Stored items
-- pv_equiv track=rewrite | github.com/Dedozer464/Character-analysis- | character_analysis-1.py | assess_personality
-- ===== SOURCE A (Python) =====
-- from typing import List, Dict, Tuple
--
-- def assess_personality(traits: List[str]) -> List[str]:
--     """
--     Assess personality types based on traits
--
--     Args:
--         traits: List of character traits
--
--     Returns:
--         List of personality type classifications
--     """
--     personality_types = []
--
--     if any(t in traits for t in ["caring", "nurturing", "helpful", "loves_everybody", "empathetic"]):
--         personality_types.append("Caregiver")
--
--     if any(t in traits for t in ["analytical", "curious", "observant", "disciplined"]):
--         personality_types.append("Analyst")
--
--     if any(t in traits for t in ["funny", "talkative", "optimistic"]):
--         personality_types.append("Entertainer")
--
--     if any(t in traits for t in ["emotional", "sympathetic", "emotionally_intelligent"]):
--         personality_types.append("Sensitive")
--
--     if any(t in traits for t in ["loves_everybody", "nurturing", "collaborative"]):
--         personality_types.append("Altruist")
--
--     if any(t in traits for t in ["resilient", "motivated", "adaptable"]):
--         personality_types.append("Achiever")
--
--     if any(t in traits for t in ["creative", "open_minded"]):
--         personality_types.append("Innovator")
--
--     return personality_types if personality_types else ["Neutral"]
-- ===== SOURCE B (Python) =====
-- # Inverted index: one pass over traits, each trait looked up in a keyword->types
-- # map; the triggered types are collected in a set, then emitted in canonical order.
-- _TYPE_ORDER = ["Caregiver", "Analyst", "Entertainer", "Sensitive",
--                "Altruist", "Achiever", "Innovator"]
--
-- _TRIGGERS = {
--     "caring": ["Caregiver"],
--     "nurturing": ["Caregiver", "Altruist"],
--     "helpful": ["Caregiver"],
--     "loves_everybody": ["Caregiver", "Altruist"],
--     "empathetic": ["Caregiver"],
--     "analytical": ["Analyst"],
--     "curious": ["Analyst"],
--     "observant": ["Analyst"],
--     "disciplined": ["Analyst"],
--     "funny": ["Entertainer"],
--     "talkative": ["Entertainer"],
--     "optimistic": ["Entertainer"],
--     "emotional": ["Sensitive"],
--     "sympathetic": ["Sensitive"],
--     "emotionally_intelligent": ["Sensitive"],
--     "collaborative": ["Altruist"],
--     "resilient": ["Achiever"],
--     "motivated": ["Achiever"],
--     "adaptable": ["Achiever"],
--     "creative": ["Innovator"],
--     "open_minded": ["Innovator"],
-- }
--
-- def assess_personality(traits):
--     hit = set()
--     for t in traits:
--         for name in _TRIGGERS.get(t, []):
--             hit.add(name)
--     result = [name for name in _TYPE_ORDER if name in hit]
--     return result if result else ["Neutral"]
-- ===== Notes on version B (the rewrite author's own statement) =====
-- stated objective: faster
-- what changed: Inverts the control flow: instead of seven per-type any-scans over the traits list, B makes one pass over traits, looking each trait up in an inverted keyword->types index and collecting the triggered types in a set, then emits them in the canonical type order.
import Mathlib
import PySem

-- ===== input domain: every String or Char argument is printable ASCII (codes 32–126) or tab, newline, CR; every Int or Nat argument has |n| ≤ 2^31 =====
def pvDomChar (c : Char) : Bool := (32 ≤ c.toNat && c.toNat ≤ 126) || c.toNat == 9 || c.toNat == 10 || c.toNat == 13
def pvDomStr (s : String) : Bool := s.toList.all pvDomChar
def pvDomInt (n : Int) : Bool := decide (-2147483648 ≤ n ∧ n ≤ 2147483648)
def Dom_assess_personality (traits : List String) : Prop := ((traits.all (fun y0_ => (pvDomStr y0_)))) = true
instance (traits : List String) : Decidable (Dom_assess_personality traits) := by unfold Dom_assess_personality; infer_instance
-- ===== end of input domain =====

-- B inverts A's per-type scans over traits: a single pass over traits through a
-- keyword->types index collects the triggered types in a set, which is then emitted
-- in the canonical type order (objective: alternative).


-- ===== PORT A =====
def assess_personality (traits : List String) : List String :=
  let pt0 : List String := []
  let pt1 := if (["caring", "nurturing", "helpful", "loves_everybody", "empathetic"].any
      (fun t => traits.contains t)) then pt0 ++ ["Caregiver"] else pt0
  let pt2 := if (["analytical", "curious", "observant", "disciplined"].any
      (fun t => traits.contains t)) then pt1 ++ ["Analyst"] else pt1
  let pt3 := if (["funny", "talkative", "optimistic"].any
      (fun t => traits.contains t)) then pt2 ++ ["Entertainer"] else pt2
  let pt4 := if (["emotional", "sympathetic", "emotionally_intelligent"].any
      (fun t => traits.contains t)) then pt3 ++ ["Sensitive"] else pt3
  let pt5 := if (["loves_everybody", "nurturing", "collaborative"].any
      (fun t => traits.contains t)) then pt4 ++ ["Altruist"] else pt4
  let pt6 := if (["resilient", "motivated", "adaptable"].any
      (fun t => traits.contains t)) then pt5 ++ ["Achiever"] else pt5
  let pt7 := if (["creative", "open_minded"].any
      (fun t => traits.contains t)) then pt6 ++ ["Innovator"] else pt6
  if pt7 = [] then ["Neutral"] else pt7

-- ===== PORT B =====
def pvTypeOrder : List String :=
  ["Caregiver", "Analyst", "Entertainer", "Sensitive", "Altruist", "Achiever", "Innovator"]

-- the _TRIGGERS dict literal (distinct keys, insertion order)
def pvTriggers : PySem.Dict String (List String) :=
  PySem.Dict.mk
    [("caring", ["Caregiver"]),
     ("nurturing", ["Caregiver", "Altruist"]),
     ("helpful", ["Caregiver"]),
     ("loves_everybody", ["Caregiver", "Altruist"]),
     ("empathetic", ["Caregiver"]),
     ("analytical", ["Analyst"]),
     ("curious", ["Analyst"]),
     ("observant", ["Analyst"]),
     ("disciplined", ["Analyst"]),
     ("funny", ["Entertainer"]),
     ("talkative", ["Entertainer"]),
     ("optimistic", ["Entertainer"]),
     ("emotional", ["Sensitive"]),
     ("sympathetic", ["Sensitive"]),
     ("emotionally_intelligent", ["Sensitive"]),
     ("collaborative", ["Altruist"]),
     ("resilient", ["Achiever"]),
     ("motivated", ["Achiever"]),
     ("adaptable", ["Achiever"]),
     ("creative", ["Innovator"]),
     ("open_minded", ["Innovator"])]

def assess_personality_alt (traits : List String) : List String :=
  -- hit = set(); for t in traits: for name in _TRIGGERS.get(t, []): hit.add(name)
  let hit : PySem.Set String :=
    traits.foldl (fun s t => PySem.Set.update s (pvTriggers.getD t [])) PySem.Set.empty
  let result := pvTypeOrder.filter (fun name => PySem.Set.contains hit name)
  if result = [] then ["Neutral"] else result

▸ To do
Reproduce all data above, unchanged.

▸ Result for this exercise
-- pv_equiv track=rewrite | github.com/Dedozer464/Character-analysis- | character_analysis-1.py | assess_personality
-- ===== SOURCE A (Python) =====
-- from typing import List, Dict, Tuple
--
-- def assess_personality(traits: List[str]) -> List[str]:
--     """
--     Assess personality types based on traits
--
--     Args:
--         traits: List of character traits
--
--     Returns:
--         List of personality type classifications
--     """
--     personality_types = []
--
--     if any(t in traits for t in ["caring", "nurturing", "helpful", "loves_everybody", "empathetic"]):
--         personality_types.append("Caregiver")
--
--     if any(t in traits for t in ["analytical", "curious", "observant", "disciplined"]):
--         personality_types.append("Analyst")
--
--     if any(t in traits for t in ["funny", "talkative", "optimistic"]):
--         personality_types.append("Entertainer")
--
--     if any(t in traits for t in ["emotional", "sympathetic", "emotionally_intelligent"]):
--         personality_types.append("Sensitive")
--
--     if any(t in traits for t in ["loves_everybody", "nurturing", "collaborative"]):
--         personality_types.append("Altruist")
--
--     if any(t in traits for t in ["resilient", "motivated", "adaptable"]):
--         personality_types.append("Achiever")
--
--     if any(t in traits for t in ["creative", "open_minded"]):
--         personality_types.append("Innovator")
--
--     return personality_types if personality_types else ["Neutral"]
-- ===== SOURCE B (Python) =====
-- # Inverted index: one pass over traits, each trait looked up in a keyword->types
-- # map; the triggered types are collected in a set, then emitted in canonical order.
-- _TYPE_ORDER = ["Caregiver", "Analyst", "Entertainer", "Sensitive",
--                "Altruist", "Achiever", "Innovator"]
--
-- _TRIGGERS = {
--     "caring": ["Caregiver"],
--     "nurturing": ["Caregiver", "Altruist"],
--     "helpful": ["Caregiver"],
--     "loves_everybody": ["Caregiver", "Altruist"],
--     "empathetic": ["Caregiver"],
--     "analytical": ["Analyst"],
--     "curious": ["Analyst"],
--     "observant": ["Analyst"],
--     "disciplined": ["Analyst"],
--     "funny": ["Entertainer"],
--     "talkative": ["Entertainer"],
--     "optimistic": ["Entertainer"],
--     "emotional": ["Sensitive"],
--     "sympathetic": ["Sensitive"],
--     "emotionally_intelligent": ["Sensitive"],
--     "collaborative": ["Altruist"],
--     "resilient": ["Achiever"],
--     "motivated": ["Achiever"],
--     "adaptable": ["Achiever"],
--     "creative": ["Innovator"],
--     "open_minded": ["Innovator"],
-- }
--
-- def assess_personality(traits):
--     hit = set()
--     for t in traits:
--         for name in _TRIGGERS.get(t, []):
--             hit.add(name)
--     result = [name for name in _TYPE_ORDER if name in hit]
--     return result if result else ["Neutral"]
-- ===== Notes on version B (the rewrite author's own statement) =====
-- stated objective: faster
-- what changed: Inverts the control flow: instead of seven per-type any-scans over the traits list, B makes one pass over traits, looking each trait up in an inverted keyword->types index and collecting the triggered types in a set, then emits them in the canonical type order.
import Mathlib
import PySem

-- ===== input domain: every String or Char argument is printable ASCII (codes 32–126) or tab, newline, CR; every Int or Nat argument has |n| ≤ 2^31 =====
def pvDomChar (c : Char) : Bool := (32 ≤ c.toNat && c.toNat ≤ 126) || c.toNat == 9 || c.toNat == 10 || c.toNat == 13
def pvDomStr (s : String) : Bool := s.toList.all pvDomChar
def pvDomInt (n : Int) : Bool := decide (-2147483648 ≤ n ∧ n ≤ 2147483648)
def Dom_assess_personality (traits : List String) : Prop := ((traits.all (fun y0_ => (pvDomStr y0_)))) = true
instance (traits : List String) : Decidable (Dom_assess_personality traits) := by unfold Dom_assess_personality; infer_instance
-- ===== end of input domain =====

-- B inverts A's per-type scans over traits: a single pass over traits through a
-- keyword->types index collects the triggered types in a set, which is then emitted
-- in the canonical type order (objective: alternative).


-- ===== PORT A =====
def assess_personality (traits : List String) : List String :=
  let pt0 : List String := []
  let pt1 := if (["caring", "nurturing", "helpful", "loves_everybody", "empathetic"].any
      (fun t => traits.contains t)) then pt0 ++ ["Caregiver"] else pt0
  let pt2 := if (["analytical", "curious", "observant", "disciplined"].any
      (fun t => traits.contains t)) then pt1 ++ ["Analyst"] else pt1
  let pt3 := if (["funny", "talkative", "optimistic"].any
      (fun t => traits.contains t)) then pt2 ++ ["Entertainer"] else pt2
  let pt4 := if (["emotional", "sympathetic", "emotionally_intelligent"].any
      (fun t => traits.contains t)) then pt3 ++ ["Sensitive"] else pt3
  let pt5 := if (["loves_everybody", "nurturing", "collaborative"].any
      (fun t => traits.contains t)) then pt4 ++ ["Altruist"] else pt4
  let pt6 := if (["resilient", "motivated", "adaptable"].any
      (fun t => traits.contains t)) then pt5 ++ ["Achiever"] else pt5
  let pt7 := if (["creative", "open_minded"].any
      (fun t => traits.contains t)) then pt6 ++ ["Innovator"] else pt6
  if pt7 = [] then ["Neutral"] else pt7

-- ===== PORT B =====
def pvTypeOrder : List String :=
  ["Caregiver", "Analyst", "Entertainer", "Sensitive", "Altruist", "Achiever", "Innovator"]

-- the _TRIGGERS dict literal (distinct keys, insertion order)
def pvTriggers : PySem.Dict String (List String) :=
  PySem.Dict.mk
    [("caring", ["Caregiver"]),
     ("nurturing", ["Caregiver", "Altruist"]),
     ("helpful", ["Caregiver"]),
     ("loves_everybody", ["Caregiver", "Altruist"]),
     ("empathetic", ["Caregiver"]),
     ("analytical", ["Analyst"]),
     ("curious", ["Analyst"]),
     ("observant", ["Analyst"]),
     ("disciplined", ["Analyst"]),
     ("funny", ["Entertainer"]),
     ("talkative", ["Entertainer"]),
     ("optimistic", ["Entertainer"]),
     ("emotional", ["Sensitive"]),
     ("sympathetic", ["Sensitive"]),
     ("emotionally_intelligent", ["Sensitive"]),
     ("collaborative", ["Altruist"]),
     ("resilient", ["Achiever"]),
     ("motivated", ["Achiever"]),
     ("adaptable", ["Achiever"]),
     ("creative", ["Innovator"]),
     ("open_minded", ["Innovator"])]

def assess_personality_alt (traits : List String) : List String :=
  -- hit = set(); for t in traits: for name in _TRIGGERS.get(t, []): hit.add(name)
  let hit : PySem.Set String :=
    traits.foldl (fun s t => PySem.Set.update s (pvTriggers.getD t [])) PySem.Set.empty
  let result := pvTypeOrder.filter (fun name => PySem.Set.contains hit name)
  if result = [] then ["Neutral"] else result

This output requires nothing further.